Ритуальные жертвы
Часть 2. Свободные радикалы
3. Свободные радикалы. Свобода.
Контраст температур между холодной улицею Вашингтона и, до отказа набитыми людьми, древесно-кирпичными внутренностями паба Зеленый Шиповник вгоняет даже хладнокровную меня в, бегущий колючими мурашками вдоль позвоночника, озноб.
- Крутое место, Бекс! – пытаясь заглушить своим баритональным тенором Бэтти Сэрвэрт, отчаянно нуждающуюся в «любовнике, которому не нужно дарить свою любовь», кричит мне на ухо Тьерри. Я могла бы расслышать даже шепот за столиком возле двери, ведущей в кухню, так что ультразвуковой волною «крутого места» меня немного оглушает, но, проморгавшись, я прихожу в себя и следом за друзьями Венчурэ пробиваюсь к стойке бара. Над ровными рядами разнокалиберных бутылок и совершенно одинаковых стеклянных стаканов с изображением ветки шиповника горит неоном надпись «Dieu aide toujours aux fous, aux amoureux et aux ivrognes». Наваррская в ирландском пабе? Действительно, Америка страна, где все смешалось воедино.

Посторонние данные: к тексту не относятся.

theorem pv_go_letters (l : List Char) : ∀ (cur : List Char) (accw : List (List Char)),
    (∀ c ∈ cur, 'a' ≤ c ∧ c ≤ 'z') →
    (∀ w ∈ accw, ∀ c ∈ w, 'a' ≤ c ∧ c ≤ 'z') →
    ∀ w ∈ PySem.Chars.split₀.go (l.map pvSpacedChar) cur accw, ∀ c ∈ w, 'a' ≤ c ∧ c ≤ 'z' := by
  induction l with
  | nil =>
    intro cur accw hcur haccw
    simp only [List.map_nil, PySem.Chars.split₀.go]
    by_cases h : cur.isEmpty
    · simp only [h, if_true]
      intro w hw; exact haccw w (List.mem_reverse.mp hw)
    · simp only [h, Bool.false_eq_true, if_false]
      intro w hw
      rcases List.mem_cons.mp (List.mem_reverse.mp hw) with h1 | h1
      · intro c hc; rw [h1] at hc; exact hcur c (List.mem_reverse.mp hc)
      · exact haccw w h1
  | cons c rest ih =>
    intro cur accw hcur haccw
    simp only [List.map_cons, PySem.Chars.split₀.go]
    by_cases hl : 'a' ≤ c ∧ c ≤ 'z'
    · rw [show pvSpacedChar c = c from by simp [pvSpacedChar, hl]]
      rw [pv_not_isspace c hl.1 hl.2]
      simp only [Bool.false_eq_true, if_false]
      exact ih (c :: cur) accw
        (by intro x hx
            rcases List.mem_cons.mp hx with h1 | h1
            · rw [h1]; exact hl
            · exact hcur x h1)
        haccw
    · rw [show pvSpacedChar c = ' ' from by simp [pvSpacedChar, hl]]
      rw [show PySem.Chars.isspace ' ' = true from by decide]
      simp only [if_true]
      by_cases h : cur.isEmpty
      · simp only [h, if_true]
        exact ih [] accw (by intro x hx; simp at hx) haccw
      · simp only [h, Bool.false_eq_true, if_false]
        exact ih [] (cur.reverse :: accw) (by intro x hx; simp at hx)
          (by intro w hw
              rcases List.mem_cons.mp hw with h1 | h1
              · intro x hx; rw [h1] at hx; exact hcur x (List.mem_reverse.mp hx)
              · exact haccw w h1)

theorem pv_foldl_max_comm (t : List Int) : ∀ (a b : Int),
    t.foldl max (max a b) = max a (t.foldl max b) := by
  induction t with
  | nil => intro a b; rfl
  | cons x t ih => intro a b; simp only [List.foldl_cons, max_assoc, ih]

theorem pv_if_max (m v : Int) : (if v > m then v else m) = max m v := by
  rcases le_or_gt v m with h | h <;> simp [max_def] <;> omega

theorem pv_main (l : List Char) : ∀ (maxv : Int) (cur : List Char),
    (∀ c ∈ cur, 'a' ≤ c ∧ c ≤ 'z') →
    (let st := l.foldl pvSolveStep (maxv, cur)
     if st.2 ≠ [] then
       let substringValue := pvGetConsonantValue st.2
       if substringValue > st.1 then substringValue else st.1
     else st.1)
    = pvMaxList maxv ((PySem.Chars.split₀.go (l.map pvSpacedChar) cur.reverse []).map pvWsum) := by
  induction l with
  | nil =>
    intro maxv cur hcur
    simp only [List.foldl_nil, List.map_nil, PySem.Chars.split₀.go]
    by_cases h : cur = []
    · subst h; simp [pvMaxList]
    · have hne : cur.reverse.isEmpty = false := by
        simp [h]
      simp only [hne, Bool.false_eq_true, if_false, List.reverse_reverse, ne_eq, h,
        not_false_iff, if_true, List.reverse_nil]
      rw [pv_gcv_eq cur hcur, pv_if_max]
      simp [pvMaxList]
  | cons c rest ih =>
    intro maxv cur hcur
    simp only [List.foldl_cons, List.map_cons]
    by_cases hl : 'a' ≤ c ∧ c ≤ 'z'
    · rw [show pvSolveStep (maxv, cur) c = (maxv, cur ++ [c]) from by
        simp [pvSolveStep, pv_contains_eq, hl]]
      rw [show PySem.Chars.split₀.go (pvSpacedChar c :: List.map pvSpacedChar rest) cur.reverse []
            = PySem.Chars.split₀.go (List.map pvSpacedChar rest) (c :: cur.reverse) [] from by
        rw [show pvSpacedChar c = c from by simp [pvSpacedChar, hl]]
        simp only [PySem.Chars.split₀.go, pv_not_isspace c hl.1 hl.2, Bool.false_eq_true, if_false]]
      rw [show (c :: cur.reverse) = (cur ++ [c]).reverse from by simp]
      exact ih maxv (cur ++ [c]) (by
        intro x hx
        rcases List.mem_append.mp hx with h1 | h1
        · exact hcur x h1
        · rw [List.mem_singleton.mp h1]; exact hl)
    · rw [show pvSpacedChar c = ' ' from by simp [pvSpacedChar, hl]]
      by_cases h : cur = []
      · subst h
        rw [show pvSolveStep (maxv, []) c = (maxv, []) from by
          simp [pvSolveStep, pv_contains_eq, hl]]
        rw [show PySem.Chars.split₀.go (' ' :: List.map pvSpacedChar rest) List.nil.reverse []
              = PySem.Chars.split₀.go (List.map pvSpacedChar rest) [] [] from by
          simp only [List.reverse_nil, PySem.Chars.split₀.go,
            show PySem.Chars.isspace ' ' = true from by decide, if_true, List.isEmpty_nil]]
        exact ih maxv [] (by intro x hx; simp at hx)
      · rw [show pvSolveStep (maxv, cur) c
              = (max maxv (pvWsum cur), []) from by
          have hcf : pvConsonantValues.contains c = false := by
            rw [pv_contains_eq]; simp [hl]
          simp only [pvSolveStep, hcf, Bool.false_eq_true, if_false, ne_eq, h, not_false_iff,
            if_true]
          rw [pv_gcv_eq cur hcur, pv_if_max]]
        rw [show PySem.Chars.split₀.go (' ' :: List.map pvSpacedChar rest) cur.reverse []
              = cur :: PySem.Chars.split₀.go (List.map pvSpacedChar rest) [] [] from by
          have hne : cur.reverse.isEmpty = false := by simp [h]
          simp only [PySem.Chars.split₀.go, show PySem.Chars.isspace ' ' = true from by decide,
            if_true, hne, Bool.false_eq_true, if_false, List.reverse_reverse]
          rw [pv_go_acc (List.map pvSpacedChar rest) [] [cur]]
          simp]
        simp only [List.map_cons]
        rw [show pvMaxList maxv (pvWsum cur :: ((PySem.Chars.split₀.go (List.map pvSpacedChar rest) [] []).map pvWsum))
              = pvMaxList (max maxv (pvWsum cur)) ((PySem.Chars.split₀.go (List.map pvSpacedChar rest) [] []).map pvWsum) from rfl]
        have := ih (max maxv (pvWsum cur)) [] (by intro x hx; simp at hx)
        simpa using this

theorem pv_maxlist_eq (xs : List Int) (h : ∀ x ∈ xs, 0 ≤ x) :
    pvMaxList 0 xs = (PySem.List.max? xs (fun x => x)).getD 0 := by
  cases xs with
  | nil => simp [pvMaxList, PySem.List.max?]
  | cons x t =>
    rw [PySem.List.max?_id_cons]
    simp only [Option.getD_some]
    have hx : (0:Int) ≤ x := h x (by simp)
    calc pvMaxList 0 (x :: t) = t.foldl max (max 0 x) := rfl
    _ = max 0 (t.foldl max x) := pv_foldl_max_comm t 0 x
    _ = t.foldl max x := max_eq_right (le_trans hx (PySem.List.le_foldl_max t x).1)

-- ===== VERDICT (by name: the statement is the Claim_ definition above) =====
theorem solve_spec : Claim_equal_solve := by
  intro s _
  show solve s = solve_alt s
  have h1 : solve s
      = pvMaxList 0 ((PySem.Chars.split₀.go (s.toList.map pvSpacedChar) [] []).map pvWsum) := by
    have := pv_main s.toList 0 [] (by intro x hx; simp at hx)
    simpa [solve] using this
  have h2 : solve_alt s
      = (PySem.List.max? ((PySem.Chars.split₀.go (s.toList.map pvSpacedChar) [] []).map pvWsum)
          (fun x => x)).getD 0 := by
    simp [solve_alt, PySem.Str.split₀, PySem.Chars.split₀, List.map_map, Function.comp_def,
      String.toList_ofList]
    rfl
  have hlet := pv_go_letters s.toList [] [] (by intro x hx; simp at hx)
    (by intro w hw; simp at hw)
  have hnn : ∀ x ∈ (PySem.Chars.split₀.go (s.toList.map pvSpacedChar) [] []).map pvWsum, 0 ≤ x := by
    intro x hx
    rcases List.mem_map.mp hx with ⟨w, hw, rfl⟩
    apply List.sum_nonneg
    intro y hy
    rcases List.mem_map.mp hy with ⟨c, hc, rfl⟩
    exact pv_value_nonneg c (hlet w hw c hc).1 (hlet w hw c hc).2
  rw [h1, h2, pv_maxlist_eq _ hnn]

- Что там написано, - кивает вверх, в сторону надписи Тьерри.
- Господь способствует лишь дуракам, влюбленным и горьким пьяницам, - сейчас я только приложусь к стакану, и Господу уже не отвертеться от меня.
Виски ложиться мягкою волною на, еще дома выпитый, коричный чай – пользы от него мне никакой, зато, хотя бы ледяные внутренности согревает на отлично.
После встречи с Ником понадобился литр органического чая, чтобы понять – холодная весна взяла меня в надежный оборот.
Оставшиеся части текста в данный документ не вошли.